═════ DATA UNDER STUDY

-- outcome of one frame's inner `while sub:` scan
inductive Lc1655Act where
  | found0 : Lc1655Act                    -- `return True` (a viable submask serves everyone left)
  | push : Nat → Nat → Lc1655Act          -- push (parent resumes at nsub, new child frame)
  | exhausted : Lc1655Act                 -- `if not pushed: failed.add((i, state))`
deriving DecidableEq

-- the inner `while sub:` loop of Source B's machine step; `(i+1, child) not in failed` is
-- PySem.Set non-membership (Set.contains_iff)
def lc1655ScanB (q : List Int) (x : Int) (i m : Nat) (failed : PySem.Set (Nat × Nat))
    (state sub : Nat) : Lc1655Act :=
  if h : sub = 0 then .exhausted
  else if lc1655Ssum q sub ≤ x then
    if state ^^^ sub = 0 then .found0        -- child := state ^ sub
    else if i + 1 < m ∧ (i + 1, state ^^^ sub) ∉ failed then
      .push ((sub - 1) &&& state) (state ^^^ sub)
    else lc1655ScanB q x i m failed state ((sub - 1) &&& state)
  else lc1655ScanB q x i m failed state ((sub - 1) &&& state)
termination_by sub
decreasing_by all_goals exact lc1655SubDec state sub h

-- the machine's termination measure, and its two decrease lemmas (cited in decreasing_by)
def lc1655Measure (n m : Nat) (stack : List (Nat × Nat × Nat)) : Nat :=
  (stack.map (fun f => (2 * f.2.2 + 2) * (2 * 2 ^ n + 4) ^ (m - f.1))).sum

lemma lc1655PopDec (n m : Nat) (i state sub : Nat) (rest : List (Nat × Nat × Nat)) :
    lc1655Measure n m rest < lc1655Measure n m ((i, state, sub) :: rest) := by
  unfold lc1655Measure
  simp only [List.map_cons, List.sum_cons]
  have : 1 ≤ (2 * sub + 2) * (2 * 2 ^ n + 4) ^ (m - i) :=
    Nat.one_le_iff_ne_zero.mpr (by positivity)
  omega

lemma lc1655PushDec (n m : Nat) (i state sub nsub child : Nat) (rest : List (Nat × Nat × Nat))
    (him : ¬ m ≤ i) (hsub0 : sub ≠ 0) :
    lc1655Measure n m
        ((i + 1, min child (2 ^ n - 1), min child (2 ^ n - 1)) ::
          (i, state, min nsub (sub - 1)) :: rest) <
      lc1655Measure n m ((i, state, sub) :: rest) := by
  unfold lc1655Measure
  simp only [List.map_cons, List.sum_cons]
  have hchild : min child (2 ^ n - 1) ≤ 2 ^ n - 1 := Nat.min_le_right _ _
  have hnsub : min nsub (sub - 1) ≤ sub - 1 := Nat.min_le_right _ _
  have hk : m - i = (m - (i + 1)) + 1 := by omega
  set M := 2 * 2 ^ n + 4 with hM
  set k := m - (i + 1) with hkdef
  rw [hk, pow_succ]
  have hpos : 1 ≤ M ^ k := Nat.one_le_iff_ne_zero.mpr (by positivity)
  have hc2 : (2 * min child (2 ^ n - 1) + 2) * M ^ k < M ^ k * M := by
    have h2n : 1 ≤ 2 ^ n := Nat.one_le_two_pow
    have hlt : 2 * min child (2 ^ n - 1) + 2 < M := by omega
    calc (2 * min child (2 ^ n - 1) + 2) * M ^ k < M * M ^ k :=
          Nat.mul_lt_mul_of_lt_of_le hlt le_rfl (by positivity)
      _ = M ^ k * M := by ring
  have hp2 : (2 * min nsub (sub - 1) + 2) * (M ^ k * M) + M ^ k * M ≤
      (2 * sub + 2) * (M ^ k * M) := by
    have : 2 * min nsub (sub - 1) + 2 + 1 ≤ 2 * sub + 2 := by omega
    nlinarith [Nat.one_le_iff_ne_zero.mpr (show M ^ k * M ≠ 0 by positivity)]
  omega

-- the `while stack:` machine; frames are (i, state, sub).  The bound-check on (state, sub) is a
-- totality guard only: every frame the machine creates satisfies it (proved in the claim's lemmas).
def lc1655RunB (q counts : List Int) (n m : Nat) :
    List (Nat × Nat × Nat) → PySem.Set (Nat × Nat) → Bool
  | [], _ => false
  | (i, state, sub) :: rest, failed =>
    if him : m ≤ i then lc1655RunB q counts n m rest (failed.add (i, state))
    else if hb : state < 2 ^ n ∧ sub < 2 ^ n ∧ sub ≠ 0 then
      match lc1655ScanB q ((PySem.List.pyGet? counts (i : Int)).getD 0) i m failed state sub with
      | .found0 => true
      | .push nsub child =>
          -- the two `min`s are totality clamps only: a `.push` always has nsub ≤ sub - 1, and
          -- child < 2^n on frames within bounds (proved in the claim's lemmas), so they are identities
          lc1655RunB q counts n m
            ((i + 1, min child (2 ^ n - 1), min child (2 ^ n - 1)) ::
              (i, state, min nsub (sub - 1)) :: rest) failed
      | .exhausted => lc1655RunB q counts n m rest (failed.add (i, state))
    else lc1655RunB q counts n m rest failed
termination_by stack _ => lc1655Measure n m stack
decreasing_by
  · exact lc1655PopDec n m i state sub rest
  · exact lc1655PushDec n m i state sub nsub child rest him hb.2.2
  · exact lc1655PopDec n m i state sub rest
  · exact lc1655PopDec n m i state sub rest

def lc_1655_alt (nums : List Int) (quantity : List Int) : Bool :=
  let n := quantity.length
  let counts := (PySem.List.sorted (PySem.Dict.counter nums).values (fun v => v) true).take n
  let m := counts.length
  let full := (1 <<< n) - 1
  if full = 0 then true
  else lc1655RunB quantity counts n m [(0, full, full)] PySem.Set.empty

-- ===== PRECONDITION & SPEC =====
def Spec_lc_1655 (nums : List Int) (quantity : List Int) (out : Bool) : Prop := out = lc_1655_alt nums quantity
instance (nums : List Int) (quantity : List Int) (out : Bool) : Decidable (Spec_lc_1655 nums quantity out) := by unfold Spec_lc_1655; infer_instance

-- ===== CLAIM (what is proved, stated in full; the proofs are below) =====
def Claim_equal_lc_1655 : Prop := ∀ (nums : List Int) (quantity : List Int), Dom_lc_1655 nums quantity → Spec_lc_1655 nums quantity (lc_1655 nums quantity)

-- ===== LEMMAS AND PROOFS =====

-- a filtered-map sum over range n as a Finset sum
lemma sum_map_filter_range (n : Nat) (p : Nat → Bool) (f : Nat → Int) :
    (((List.range n).filter p).map f).sum = ∑ j ∈ Finset.range n, if p j then f j else 0 := by
  induction n with
  | zero => simp
  | succ k ih =>
    rw [List.range_succ, List.filter_append, List.map_append, List.sum_append,
      Finset.sum_range_succ, ih]
    cases h : p k <;> simp [h]

-- A's generator sum as a Finset sum over tested bits
lemma costA_eq_finset (q : List Int) (n : Nat) (sub : Nat) :
    lc1655CostA q n sub =
      ∑ j ∈ Finset.range n,
        if sub.testBit j then (PySem.List.pyGet? q (j : Int)).getD 0 else 0 := by
  unfold lc1655CostA
  rw [sum_map_filter_range]
  refine Finset.sum_congr rfl fun j _ => ?_
  have hbit : (decide (sub &&& (1 <<< j) ≠ 0)) = sub.testBit j := by
    rw [Nat.one_shiftLeft, Nat.and_two_pow]
    cases h : sub.testBit j <;> simp
  rw [hbit]

-- B's per-mask subset sum equals A's per-try cost on every mask below 2^n
lemma ssumLoop_eq_costA (q : List Int) (n : Nat) :
    ∀ mask, mask < 2 ^ n → ∀ r, lc1655SsumLoop q mask r = r + lc1655CostA q n mask := by
  intro mask
  induction mask using Nat.strong_induction_on with
  | _ mask ih =>
    intro hlt r
    by_cases h0 : mask = 0
    · subst h0
      rw [lc1655SsumLoop, costA_eq_finset]
      simp [Nat.zero_testBit]
    · set e := PySem.Int.bitLength (mask : Int) - 1 with he
      have hbl : PySem.Int.bitLength (mask : Int) ≠ 0 := by
        intro h
        have := PySem.Int.lt_two_pow_bitLength (mask : Int)
        rw [h] at this
        simp [Int.natAbs_natCast] at this
        omega
      have hle : 2 ^ e ≤ mask := by
        have := PySem.Int.two_pow_bitLength_le (mask : Int) (by exact_mod_cast h0)
        simpa [he, Int.natAbs_natCast] using this
      have hltp : mask < 2 ^ (e + 1) := by
        have := PySem.Int.lt_two_pow_bitLength (mask : Int)
        have he1 : e + 1 = PySem.Int.bitLength (mask : Int) := by omega
        rw [he1]
        simpa [Int.natAbs_natCast] using this
      set rest := mask - (1 <<< e) with hrest
      have hmask : mask = 2 ^ e + rest := by
        rw [hrest, Nat.one_shiftLeft]; omega
      have hrlt : rest < 2 ^ e := by
        have : 2 ^ (e + 1) = 2 ^ e + 2 ^ e := by ring
        omega
      have hen : e < n := by
        have : 2 ^ e < 2 ^ n := lt_of_le_of_lt hle hlt
        exact (Nat.pow_lt_pow_iff_right (by omega)).mp this
      have hbt : ∀ j, mask.testBit j = (rest.testBit j || decide (j = e)) := by
        intro j
        rcases lt_trichotomy j e with hj | hj | hj
        · rw [hmask, Nat.testBit_two_pow_add_gt hj]
          simp [Nat.ne_of_lt hj]
        · subst hj
          rw [hmask, Nat.testBit_two_pow_add_eq, Nat.testBit_lt_two_pow hrlt]
          simp
        · have h1 : mask.testBit j = false :=
            Nat.testBit_lt_two_pow (lt_of_lt_of_le hltp (Nat.pow_le_pow_right (by omega) hj))
          have h2 : rest.testBit j = false :=
            Nat.testBit_lt_two_pow (lt_of_lt_of_le hrlt (Nat.pow_le_pow_right (by omega) (by omega)))
          simp [h1, h2, Nat.ne_of_gt hj]
      have hrec : rest < mask := by omega
      rw [lc1655SsumLoop]
      simp only [h0, dite_false]
      rw [← he, ← hrest]
      rw [ih rest hrec (lt_trans hrlt (lt_of_le_of_lt hle hlt))]
      rw [costA_eq_finset, costA_eq_finset]
      have hsplit : ∀ j ∈ Finset.range n,
          (if mask.testBit j then (PySem.List.pyGet? q (j : Int)).getD 0 else 0) =
          (if rest.testBit j then (PySem.List.pyGet? q (j : Int)).getD 0 else 0) +
          (if j = e then (PySem.List.pyGet? q ((e : Nat) : Int)).getD 0 else 0) := by
        intro j _
        rw [hbt j]
        by_cases hje : j = e
        · subst hje
          simp [Nat.testBit_lt_two_pow hrlt]
        · simp [hje]
      rw [Finset.sum_congr rfl hsplit, Finset.sum_add_distrib,
        Finset.sum_ite_eq' (Finset.range n) e]
      simp [Finset.mem_range.mpr hen]
      ring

══════════

TASK OBJECTIVE: Check every line above for the string "totality" and copy those that have it.

ANSWER BOX:
-- totality guard only: every frame the machine creates satisfies it (proved in the claim's lemmas).
          -- the two `min`s are totality clamps only: a `.push` always has nsub ≤ sub - 1, and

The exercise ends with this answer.